Excusing those Auto/DSG variants ........why do people sit for long periods with break lights on in long traffic queues .......demonstrating their full width led boot mounted light as so expertly done by AudiTT Mark 3, Merc etc. Having them doesn't mean blinding the driver behind particularly in wet conditions. Nearly as bad as the local Blackpool Illuminated Juke with 6.....yes six front lights on day and night .....inconsiderate and dangerous
CookieTT


----------



## YELLOW_TT (Feb 25, 2004)

No excuse for auto DSG drivers they still have a neutral gear and a hand brake


----------



## rusTTy_racer (Sep 7, 2015)

Does Sir stop rather close the car in front?
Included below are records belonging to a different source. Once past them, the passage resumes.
-- pv_equiv track=rewrite | github.com/junix/ner | utils/str_algo.py | remove_segment
-- ===== SOURCE A (Python) =====
-- def remove_segment(s, beg, end):
--     prev_beg_count = 0
--     acc = []
--     while s:
--         ch = s[0]
--         s = s[1:]
--         if ch == beg:
--             prev_beg_count += 1
--         elif ch == end:
--             if prev_beg_count > 0:
--                 prev_beg_count -= 1
--             else:
--                 acc = []
--         else:
--             if prev_beg_count == 0:
--                 acc.append(ch)
--     return ''.join(acc)
-- ===== SOURCE B (Python) =====
-- def remove_segment(s, beg, end):
--     depth = 0
--     out = []
--     for ch in s:
--         if ch == beg:
--             depth += 1
--         elif ch == end:
--             if depth > 0:
--                 depth -= 1
--             else:
--                 out.clear()
--         elif depth == 0:
--             out.append(ch)
--     return ''.join(out)
-- ===== Notes on version B (the rewrite author's own statement) =====
-- stated objective: faster
-- what changed: B makes a single for-loop pass over the characters with a (depth,out) state instead of A's while loop that re-slices the remaining string (s = s[1:]) at every step.
import Mathlib
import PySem

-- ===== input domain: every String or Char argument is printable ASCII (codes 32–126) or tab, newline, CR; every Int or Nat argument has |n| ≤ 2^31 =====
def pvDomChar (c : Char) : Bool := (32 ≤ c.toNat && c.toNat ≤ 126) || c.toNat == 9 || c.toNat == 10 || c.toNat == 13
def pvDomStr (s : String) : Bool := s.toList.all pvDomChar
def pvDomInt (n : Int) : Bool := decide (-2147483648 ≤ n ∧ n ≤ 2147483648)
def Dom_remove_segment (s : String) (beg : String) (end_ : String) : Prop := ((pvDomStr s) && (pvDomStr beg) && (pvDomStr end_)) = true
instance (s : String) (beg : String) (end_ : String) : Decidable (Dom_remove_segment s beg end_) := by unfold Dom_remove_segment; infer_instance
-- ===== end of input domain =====

-- B replaces A's while loop with repeated string slicing (s = s[1:]) by a single
-- foldl pass over the characters carrying a (depth, out) state: same result, O(n) not O(n^2).

-- ===== PORT A =====
-- A's while loop: pop s[0], step the (prev_beg_count, acc) state, recurse on s[1:].
def removeSegGoA (beg : String) (end_ : String) : List Char → Int → List Char → List Char
  | [], _, acc => acc
  | ch :: rest, cnt, acc =>
    if String.singleton ch = beg then removeSegGoA beg end_ rest (cnt + 1) acc
    else if String.singleton ch = end_ then
      if cnt > 0 then removeSegGoA beg end_ rest (cnt - 1) acc
      else removeSegGoA beg end_ rest cnt []
    else
      if cnt = 0 then removeSegGoA beg end_ rest cnt (acc ++ [ch])
      else removeSegGoA beg end_ rest cnt acc

def remove_segment (s : String) (beg : String) (end_ : String) : String :=
  String.mk (removeSegGoA beg end_ s.toList 0 [])

-- ===== PORT B =====
-- B's single for-loop: fold the (depth, out) state over the characters.
def removeSegStepB (beg : String) (end_ : String) (st : Int × List Char) (ch : Char) : Int × List Char :=
  if String.singleton ch = beg then (st.1 + 1, st.2)
  else if String.singleton ch = end_ then
    if st.1 > 0 then (st.1 - 1, st.2) else (st.1, [])
  else
    if st.1 = 0 then (st.1, st.2 ++ [ch]) else st

def remove_segment_alt (s : String) (beg : String) (end_ : String) : String :=
  String.mk (s.toList.foldl (removeSegStepB beg end_) (0, [])).2

-- ===== PRECONDITION & SPEC =====
def Spec_remove_segment (s : String) (beg : String) (end_ : String) (out : String) : Prop := out = remove_segment_alt s beg end_
instance (s : String) (beg : String) (end_ : String) (out : String) : Decidable (Spec_remove_segment s beg end_ out) := by unfold Spec_remove_segment; infer_instance

-- ===== CLAIM (what is proved, stated in full; the proofs are below) =====
def Claim_equal_remove_segment : Prop := ∀ (s : String) (beg : String) (end_ : String), Dom_remove_segment s beg end_ → Spec_remove_segment s beg end_ (remove_segment s beg end_)

-- ===== LEMMAS AND PROOFS =====
theorem removeSegGoA_eq_foldl (beg end_ : String) :
    ∀ (l : List Char) (cnt : Int) (acc : List Char),
      removeSegGoA beg end_ l cnt acc = (l.foldl (removeSegStepB beg end_) (cnt, acc)).2 := by
  intro l
  induction l with
  | nil => intro cnt acc; simp [removeSegGoA]
  | cons ch rest ih =>
    intro cnt acc
    simp only [removeSegGoA, List.foldl_cons, removeSegStepB]
    split_ifs <;> simp [ih]

-- ===== VERDICT (by name: the statement is the Claim_ definition above) =====
theorem remove_segment_spec : Claim_equal_remove_segment := by
  intro s beg end_ _
  unfold Spec_remove_segment remove_segment remove_segment_alt
  rw [removeSegGoA_eq_foldl]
As a rule of thumb I believe you should still be able to see the point that the rear tyres make contact with the road to allow yourself room to manoeuvre out of the way, should you need to. I also don't have a problem keeping my foot on the brake if I have had to come to a halt on a busy dual carriageway during rush hour to stop some arsehole running in the back of me. (Van man and TT owner!)


----------



## John-H (Jul 13, 2005)

I wonder if it coincides with the loss of proper handbrakes? And don't get me started on fog lights on motorways with bunched up heavy traffic - there's no need for them - they dazzle and obscure brake lights :roll:


----------



## YELLOW_TT (Feb 25, 2004)

rusTTy_racer said:


> Does Sir stop rather close the car in front? As a rule of thumb I believe you should still be able to see the point that the rear tyres make contact with the road to allow yourself room to manoeuvre out of the way, should you need to. I also don't have a problem keeping my foot on the brake if I have had to come to a halt on a busy dual carriageway during rush hour to stop some arsehole running in the back of me. (Van man and TT owner!)


Once a car has stopped behind you the car traveling behind that car can't see your brake lights so so I can't see how keeping your brake lights on will do anything but hinder the person stopped behind you :?


----------



## rusTTy_racer (Sep 7, 2015)

Let's face it the overall standard of driving is shocking now - a quick 200 mile round trip on the motorway network proved that. It's a good job they built the extra lanes as most only want to use the outside 2 :roll: Lane hoggers my arse! :lol:


----------



## CookieTT (Feb 24, 2012)

[smiley=dude.gif] [smiley=cheers.gif] 
Well.......never pull up close to car in front in crawling traffic........too many rolling back due to no use of handbrake !!  
CookieTT


----------